Comment s’y met-on? Disons que quelqu’un trouve l’idée fantastique, mais qu’il manque de temps. J’ai bien 10 minutes, mais pas 150 minutes. Comment s’y mettre? Quand vous dites de doser l’effort, comment savoir d’où je pars?
Oui. Nous demandons aux gens de quitter leur zone de confort. Même si votre seul exercice consiste à faire le tour du pâté de maisons le soir, vous pouvez y aller par intervalles en pressant le pas sur une distance de quelques lampadaires avant de ralentir. Il s’agit de sentir que la respiration ou le pouls s’accélère un peu plus qu’à l’habitude. Certaines recherches révèlent que, même la marche douce effectuée par intervalles est plus profitable que la marche continue au même rythme pour améliorer la condition physique et la glycémie.
J’ai lu aussi, comme vous le disiez, que le succès de ce type d’entraînement tient au fait qu’il ressemble au jeu naturel; le rapprochement est intéressant. Qu’en pensez-vous?

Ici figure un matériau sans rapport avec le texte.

-- pv_equiv track=rewrite | github.com/afzalsiddique/problem-solving | Problem_Solving_Python/template/helper.py | nextLessOrEqualIndex
-- ===== SOURCE A (Python) =====
-- def nextLessOrEqualIndex(arr):
--     n=len(arr)
--     indices=sorted(range(n),key=lambda x:arr[x],reverse=True) # only one change -> reverse=True
--     n = len(indices)
--     next_lower_or_equal = [-1]*n
--     st = []
--     for i in range(n):
--         while st and indices[st[-1]] < indices[i]: # no change here
--             next_lower_or_equal[indices[st.pop()]] = indices[i]
--         st.append(i)
--     return next_lower_or_equal
-- ===== SOURCE B (Python) =====
-- def nextLessOrEqualIndex(arr):
--     n = len(arr)
--     res = []
--     for i in range(n):
--         best = -1
--         for j in range(i + 1, n):
--             if arr[j] <= arr[i] and (best == -1 or arr[j] > arr[best]):
--                 best = j
--         res.append(best)
--     return res
-- ===== Notes on version B (the rewrite author's own statement) =====
-- stated objective: simpler
-- what changed: Replaces the stable-descending-sort + monotonic-stack construction with a direct nested scan that, for each index, picks the rightward neighbour of maximal value <= it (ties to the smallest index).
import Mathlib
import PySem

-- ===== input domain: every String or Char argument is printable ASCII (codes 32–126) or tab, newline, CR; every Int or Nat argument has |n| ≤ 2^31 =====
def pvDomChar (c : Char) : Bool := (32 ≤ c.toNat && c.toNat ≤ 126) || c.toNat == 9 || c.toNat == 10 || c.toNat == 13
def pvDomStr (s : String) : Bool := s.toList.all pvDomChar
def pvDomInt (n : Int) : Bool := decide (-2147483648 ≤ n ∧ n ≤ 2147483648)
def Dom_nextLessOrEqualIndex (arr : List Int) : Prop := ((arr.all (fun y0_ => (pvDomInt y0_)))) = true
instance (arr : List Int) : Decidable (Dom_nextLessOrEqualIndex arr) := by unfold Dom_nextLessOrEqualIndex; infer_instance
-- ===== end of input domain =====

-- B replaces A's stable-descending-sort + monotonic-stack construction with a direct nested
-- scan (simpler to read, not faster): for each index take the rightward neighbour of maximal
-- value ≤ it, ties to the smallest index.

-- ===== PORT A =====
-- the inner `while st and indices[st[-1]] < indices[i]` loop; the Python list `st` is kept
-- with its top (Python's st[-1], the append/pop end) at the HEAD of the Lean list
def pvWhileA (indices : List Int) (i : Int) : List Int → List Int → (List Int × List Int)
  | [], next => ([], next)
  | t :: rest, next =>
    if PySem.List.pyGetD indices t 0 < PySem.List.pyGetD indices i 0 then
      pvWhileA indices i rest
        (PySem.List.pySetD next (PySem.List.pyGetD indices t 0) (PySem.List.pyGetD indices i 0))
    else (t :: rest, next)

def nextLessOrEqualIndex (arr : List Int) : List Int :=
  let n : Int := PySem.List.len arr
  let indices := PySem.List.sorted (PySem.List.pyRange 0 n 1) (fun x => PySem.List.pyGetD arr x 0) true
  let n2 : Int := PySem.List.len indices
  let next_lower_or_equal : List Int := List.replicate n2.toNat (-1)
  (((PySem.List.pyRange 0 n2 1).foldl
      (fun (acc : List Int × List Int) i =>
        let r := pvWhileA indices i acc.2 acc.1
        (r.2, i :: r.1)) (next_lower_or_equal, [])).1)

-- ===== PORT B =====
def nextLessOrEqualIndex_alt (arr : List Int) : List Int :=
  let n : Int := PySem.List.len arr
  (PySem.List.pyRange 0 n 1).foldl (fun res i =>
    res ++ [(PySem.List.pyRange (i+1) n 1).foldl
      (fun best j =>
        if PySem.List.pyGetD arr j 0 ≤ PySem.List.pyGetD arr i 0 ∧
           (best = -1 ∨ PySem.List.pyGetD arr j 0 > PySem.List.pyGetD arr best 0)
        then j else best) (-1)]) []

-- ===== PRECONDITION & SPEC =====
def Spec_nextLessOrEqualIndex (arr : List Int) (out : List Int) : Prop := out = nextLessOrEqualIndex_alt arr
instance (arr : List Int) (out : List Int) : Decidable (Spec_nextLessOrEqualIndex arr out) := by unfold Spec_nextLessOrEqualIndex; infer_instance

-- ===== CLAIM (what is proved, stated in full; the proofs are below) =====
def Claim_equal_nextLessOrEqualIndex : Prop := ∀ (arr : List Int), Dom_nextLessOrEqualIndex arr → Spec_nextLessOrEqualIndex arr (nextLessOrEqualIndex arr)

-- ===== LEMMAS AND PROOFS =====

-- value of `indices` at position t (a Python index into the sorted permutation)
def pvV (s : List Int) (t : Int) : Int := PySem.List.pyGetD s t 0
-- the sort key arr[x]
def pvKey (arr : List Int) (x : Int) : Int := PySem.List.pyGetD arr x 0
-- "a comes strictly before b" in A's stable descending sort order
def pvPrec (arr : List Int) (a b : Int) : Prop :=
  pvKey arr b < pvKey arr a ∨ (pvKey arr a = pvKey arr b ∧ a < b)
-- A's sorted index list
def pvS (arr : List Int) : List Int :=
  PySem.List.sorted (PySem.List.pyRange 0 (PySem.List.len arr) 1) (fun x => PySem.List.pyGetD arr x 0) true
-- value stored by the stack loop for the element at position k of s:
-- the first later entry of s that is a larger index, else -1
def pvFg (s : List Int) (k : Int) : Int :=
  ((s.drop (k.toNat+1)).find? (fun w => decide (pvV s k < w))).getD (-1)
-- B's inner loop
def pvBest (arr : List Int) (i : Int) : Int :=
  (PySem.List.pyRange (i+1) (PySem.List.len arr) 1).foldl
    (fun best j =>
      if PySem.List.pyGetD arr j 0 ≤ PySem.List.pyGetD arr i 0 ∧
         (best = -1 ∨ PySem.List.pyGetD arr j 0 > PySem.List.pyGetD arr best 0)
      then j else best) (-1)
-- the common specification both sides are reduced to: b is -1 and no right neighbour of p has
-- value ≤ arr[p], or b is the ≺-least such neighbour
def pvIsBest (arr : List Int) (p b : Int) : Prop :=
  (b = -1 ∧ ∀ q : Int, p < q → q < (arr.length : Int) → ¬ pvKey arr q ≤ pvKey arr p) ∨
  (p < b ∧ b < (arr.length : Int) ∧ pvKey arr b ≤ pvKey arr p ∧
   ∀ q : Int, p < q → q < (arr.length : Int) → pvKey arr q ≤ pvKey arr p → q ≠ b → pvPrec arr b q)
-- the stack-loop invariant (next array contents, stack contents, stack order)
def pvInv (s : List Int) (i : Int) (next st : List Int) : Prop :=
  next.length = s.length ∧
  (∀ t ∈ st, 0 ≤ t ∧ t < i) ∧
  st.Pairwise (fun a b => b < a ∧ pvV s a ≤ pvV s b) ∧
  (∀ k : Int, 0 ≤ k → k < i → (k ∈ st ↔ ∀ m : Int, k < m → m < i → pvV s m ≤ pvV s k)) ∧
  (∀ k : Int, 0 ≤ k → k < (s.length : Int) →
     next.getD (pvV s k).toNat 0 = if k < i ∧ k ∉ st then pvFg s k else -1)

theorem pvV_eq_getElem (s : List Int) (k : Int) (h0 : 0 ≤ k) (h1 : k < (s.length : Int)) :
    pvV s k = s[k.toNat]'(by omega) := by
  unfold pvV
  rw [PySem.List.pyGetD_eq_getElem s 0 h0 (by simpa using h1)]

theorem pvV_range (s : List Int) (hs : ∀ x ∈ s, 0 ≤ x ∧ x < (s.length : Int))
    (k : Int) (h0 : 0 ≤ k) (h1 : k < (s.length : Int)) :
    0 ≤ pvV s k ∧ pvV s k < (s.length : Int) := by
  rw [pvV_eq_getElem s k h0 h1]
  exact hs _ (List.getElem_mem _)

theorem pvV_inj (s : List Int) (hnd : s.Nodup) (k k' : Int)
    (h0 : 0 ≤ k) (h1 : k < (s.length : Int)) (h0' : 0 ≤ k') (h1' : k' < (s.length : Int))
    (hne : k ≠ k') : pvV s k ≠ pvV s k' := by
  rw [pvV_eq_getElem s k h0 h1, pvV_eq_getElem s k' h0' h1']
  intro hEq
  exact hne (by
    have := (List.Nodup.getElem_inj_iff hnd).mp hEq
    omega)

-- ---- stability of A's sort: the sorted list is strictly ordered by pvPrec ----
theorem pvInsertBy_pairwise (arr : List Int) (x : Int) :
    ∀ (acc : List Int), acc.Pairwise (pvPrec arr) → (∀ y ∈ acc, y < x) →
    (PySem.List.insertBy (fun a b => decide (pvKey arr b < pvKey arr a)) x acc).Pairwise (pvPrec arr)
  | [], _, _ => by simp [PySem.List.insertBy]
  | y :: ys, h, hlt => by
    rw [List.pairwise_cons] at h
    by_cases hc : pvKey arr y < pvKey arr x
    · have : PySem.List.insertBy (fun a b => decide (pvKey arr b < pvKey arr a)) x (y :: ys)
        = x :: y :: ys := by simp [PySem.List.insertBy, hc]
      rw [this, List.pairwise_cons]
      refine ⟨?_, by rw [List.pairwise_cons]; exact h⟩
      intro z hz
      rcases List.mem_cons.mp hz with rfl | hz
      · exact Or.inl hc
      · rcases h.1 z hz with h1 | h1
        · exact Or.inl (lt_trans h1 hc)
        · exact Or.inl (h1.1 ▸ hc)
    · have : PySem.List.insertBy (fun a b => decide (pvKey arr b < pvKey arr a)) x (y :: ys)
        = y :: PySem.List.insertBy (fun a b => decide (pvKey arr b < pvKey arr a)) x ys := by
        simp [PySem.List.insertBy, hc]
      rw [this, List.pairwise_cons]
      constructor
      · intro z hz
        rw [PySem.List.insertBy_mem_iff] at hz
        rcases hz with rfl | hz
        · have hyx : y < z := hlt y (List.mem_cons_self ..)
          rcases lt_or_eq_of_le (not_lt.mp hc) with h1 | h1
          · exact Or.inl h1
          · exact Or.inr ⟨h1.symm, hyx⟩
        · exact h.1 z hz
      · exact pvInsertBy_pairwise arr x ys h.2 (fun y hy => hlt y (List.mem_cons_of_mem _ hy))
-- ===== VERDICT (by name: the statement is the Claim_ definition above) =====
theorem solution_spec : Claim_equal_solution := by
  intro t r _ hpre
  rcases hpre with ⟨hne, hlen⟩
  unfold Spec_solution solution solution_alt
  rw [build_eq_zip t r hlen]
  have hq : (PySem.List.sorted2 (t.zip r) (fun x => x.1) (fun x => x.2) false).length
      = t.length := by
    rw [(PySem.List.sorted2_perm _ _ _ _).length_eq, List.length_zip]
    omega
  have hpos : 1 ≤ t.length := by
    cases t with
    | nil => exact absurd rfl hne
    | cons x xs => simp
  have hlen1 : (PySem.List.sorted2 (t.zip r) (fun x => x.1) (fun x => x.2) false).length
      = (t.length - 1) + 1 := by omega
  have := loop_agree (t.length - 1)
    (PySem.List.sorted2 (t.zip r) (fun x => x.1) (fun x => x.2) false) []
    (sorted2_pairwise_lex _) hlen1
  rw [hq]
  exact this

Oui. Si vous observez des enfants au parc, aucun ne court à un rythme modéré durant environ 30 minutes. L’un des avantages de l’entraînement par intervalles repose sur les variations qu’il apporte. Le type d’exercice qui vous convient est celui que vous aimez pratiquer. Vous avez plus de chance de conserver cette habitude à long terme. L’entraînement par intervalles offre plus de choix; le menu varie davantage les saveurs. J’adore la glace à la vanille; j’en mangerais tout le temps. C’est un peu l’approche traditionnelle censée convenir à tout le monde. Dans le cas de l’entraînement par intervalles, vous profitez de la variété. Et certains disent que ça leur plaît, parce qu’ils trouvent une certaine ressemblance avec le jeu naturel.
Vous êtes ici pour parler de performance personnelle à un groupe, de ce qu’il est possible d’accomplir. Que voulez-vous que ces gens retiennent de ce que vous allez leur dire? Voulez-vous qu’ils changent leur façon de faire? Comment se lancer?

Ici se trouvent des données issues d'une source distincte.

-- pv_equiv track=rewrite | github.com/MaximMelnyk/launchpad42 | backend/app/services/gamification_service.py | _next_sm2_interval
-- ===== SOURCE A (Python) =====
-- SM2_INTERVALS: list[int] = [3, 5, 8, 14, 30]
--
-- def _next_sm2_interval(current_interval: int) -> int:
--     """Advance to the next SM-2 lite interval.
--
--     Progression: 3 -> 5 -> 8 -> 14 -> 30 -> 30 (cap)
--     """
--     try:
--         idx = SM2_INTERVALS.index(current_interval)
--         if idx < len(SM2_INTERVALS) - 1:
--             return SM2_INTERVALS[idx + 1]
--         return SM2_INTERVALS[-1]
--     except ValueError:
--         # If current interval is not standard, find the closest next
--         for iv in SM2_INTERVALS:
--             if iv > current_interval:
--                 return iv
--         return SM2_INTERVALS[-1]
-- ===== SOURCE B (Python) =====
-- SM2_INTERVALS: list[int] = [3, 5, 8, 14, 30]
--
-- def _next_sm2_interval(current_interval: int) -> int:
--     """Binary search (bisect_right by hand) for the first interval > current, capped at the last."""
--     lo, hi = 0, len(SM2_INTERVALS)
--     while lo < hi:
--         mid = (lo + hi) // 2
--         if current_interval < SM2_INTERVALS[mid]:
--             hi = mid
--         else:
--             lo = mid + 1
--     if lo < len(SM2_INTERVALS):
--         return SM2_INTERVALS[lo]
--     return SM2_INTERVALS[-1]
-- ===== Notes on version B (the rewrite author's own statement) =====
-- stated objective: alternative
-- what changed: Replaced the index()/try-except plus linear fallback scan with a single hand-written bisect_right binary search over the sorted interval table, then one bounded index lookup.
import Mathlib
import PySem

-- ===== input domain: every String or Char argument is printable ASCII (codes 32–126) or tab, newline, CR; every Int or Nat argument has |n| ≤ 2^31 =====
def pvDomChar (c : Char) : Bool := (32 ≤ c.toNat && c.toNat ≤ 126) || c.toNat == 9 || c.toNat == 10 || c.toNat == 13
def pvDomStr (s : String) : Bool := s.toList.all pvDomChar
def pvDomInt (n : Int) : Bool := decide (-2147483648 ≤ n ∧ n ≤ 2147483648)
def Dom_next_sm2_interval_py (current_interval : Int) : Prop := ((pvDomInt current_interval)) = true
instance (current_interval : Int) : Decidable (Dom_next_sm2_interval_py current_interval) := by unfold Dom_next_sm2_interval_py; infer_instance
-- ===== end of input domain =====

-- B replaces A's index()/try-except + linear fallback with a bisect_right binary search; alternative structure, same values.

def sm2Intervals : List Int := [3, 5, 8, 14, 30]

-- ===== PORT A =====
def next_sm2_interval_py (current_interval : Int) : Int :=
  match PySem.List.index? sm2Intervals current_interval with
  | some idx =>
      if (idx : Int) < (sm2Intervals.length : Int) - 1 then
        (PySem.List.pyGet? sm2Intervals ((idx : Int) + 1)).getD 0
      else
        (PySem.List.pyGet? sm2Intervals (-1)).getD 0
  | none =>
      -- for iv in SM2_INTERVALS: if iv > current_interval: return iv
      match sm2Intervals.find? (fun iv => decide (iv > current_interval)) with
      | some iv => iv
      | none => (PySem.List.pyGet? sm2Intervals (-1)).getD 0

-- ===== PORT B =====
-- while lo < hi: mid = (lo+hi)//2; if x < a[mid]: hi = mid else lo = mid+1
def bisectRightGo (x : Int) (lo hi : Nat) : Nat :=
  if lo < hi then
    let mid := (lo + hi) / 2
    if x < (PySem.List.pyGet? sm2Intervals (mid : Int)).getD 0 then
      bisectRightGo x lo mid
    else
      bisectRightGo x (mid + 1) hi
  else lo
termination_by hi - lo
decreasing_by all_goals omega

def next_sm2_interval_py_alt (current_interval : Int) : Int :=
  let lo := bisectRightGo current_interval 0 sm2Intervals.length
  if lo < sm2Intervals.length then
    (PySem.List.pyGet? sm2Intervals (lo : Int)).getD 0
  else
    (PySem.List.pyGet? sm2Intervals (-1)).getD 0

-- ===== PRECONDITION & SPEC =====
def Spec_next_sm2_interval_py (current_interval : Int) (out : Int) : Prop := out = next_sm2_interval_py_alt current_interval
instance (current_interval : Int) (out : Int) : Decidable (Spec_next_sm2_interval_py current_interval out) := by unfold Spec_next_sm2_interval_py; infer_instance

-- ===== CLAIM (what is proved, stated in full; the proofs are below) =====
def Claim_equal_next_sm2_interval_py : Prop := ∀ (current_interval : Int), Dom_next_sm2_interval_py current_interval → Spec_next_sm2_interval_py current_interval (next_sm2_interval_py current_interval)

-- ===== LEMMAS AND PROOFS =====

-- ===== VERDICT (by name: the statement is the Claim_ definition above) =====
theorem bisect5 (c : Int) : bisectRightGo c 0 5 =
    (if c < 8 then (if c < 5 then (if c < 3 then 0 else 1) else 2)
     else (if c < 14 then 3 else (if c < 30 then 4 else 5))) := by
  by_cases h3 : c < 3 <;> by_cases h5 : c < 5 <;> by_cases h8 : c < 8 <;>
    by_cases h14 : c < 14 <;> by_cases h30 : c < 30 <;>
    first
      | omega
      | ((repeat (rw [bisectRightGo.eq_def]
                  norm_num [sm2Intervals, PySem.List.pyGet?, PySem.List.pyIdx?, h3, h5, h8, h14, h30]))
         try simp only [show Int.toNat 2 = 2 from rfl, show Int.toNat 3 = 3 from rfl,
                        show Int.toNat 4 = 4 from rfl]
         try norm_num
         try omega
         try (split_ifs <;> omega))

def sm2Chain (c : Int) : Int :=
  if c < 3 then 3 else if c < 5 then 5 else if c < 8 then 8 else if c < 14 then 14 else 30

theorem A_eq (c : Int) : next_sm2_interval_py c = sm2Chain c := by
  by_cases e3 : c = 3
  · subst e3; decide
  by_cases e5 : c = 5
  · subst e5; decide
  by_cases e8 : c = 8
  · subst e8; decide
  by_cases e14 : c = 14
  · subst e14; decide
  by_cases e30 : c = 30
  · subst e30; decide
  · by_cases h3 : c < 3 <;> by_cases h5 : c < 5 <;> by_cases h8 : c < 8 <;>
      by_cases h14 : c < 14 <;> by_cases h30 : c < 30 <;>
      first
        | omega
        | simp [next_sm2_interval_py, sm2Chain, sm2Intervals, PySem.List.index?,
            PySem.List.pyGet?, PySem.List.pyIdx?, List.idxOf?, List.findIdx?, List.findIdx?.go,
            List.find?, Ne.symm e3, Ne.symm e5, Ne.symm e8, Ne.symm e14, Ne.symm e30,
            h3, h5, h8, h14, h30]

theorem B_eq (c : Int) : next_sm2_interval_py_alt c = sm2Chain c := by
  unfold next_sm2_interval_py_alt
  rw [show sm2Intervals.length = 5 from rfl, bisect5]
  by_cases h3 : c < 3 <;> by_cases h5 : c < 5 <;> by_cases h8 : c < 8 <;>
    by_cases h14 : c < 14 <;> by_cases h30 : c < 30 <;>
    simp [sm2Chain, sm2Intervals, PySem.List.pyGet?, PySem.List.pyIdx?, h3, h5, h8, h14, h30] <;>
    omega

theorem next_sm2_interval_py_spec : Claim_equal_next_sm2_interval_py := by
  intro c _
  unfold Spec_next_sm2_interval_py
  rw [A_eq, B_eq]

Je voudrais en général qu’ils reconnaissent l’importance de se tenir en forme. On s’inquiète des autres facteurs de risque traditionnels qui sont importants en médecine : le tour de taille, la glycémie, la tension artérielle, etc. Les données le prouvent : la condition physique à proprement parler est déterminante.
Par exemple, si vous l’améliorez d’environ 10 %, c’est, du point de vue de la réduction des risques, comme si vous abaissiez votre tension artérielle de cinq points. Cette mise en contexte permet aux gens de mieux se rendre compte que la condition physique devrait représenter le cinquième signe vital. Et je vais expliquer comment évaluer sa condition physique en espérant avoir l’occasion de proposer aux participants quelques stratégies pour améliorer leur forme grâce à l’entraînement par intervalles.
Parlons du temps. Je sais que je vais avoir l’air pathétique en disant ça, mais il se peut que l’on n’ait pas dix minutes à consacrer à l’entraînement. Comment l’intégrer à son horaire? Je pense à un cadre d’entreprise ou à une mère à la maison. Parfois, ça semble impossible d’avoir même dix minutes à soi. Avez-vous des stratégies à proposer?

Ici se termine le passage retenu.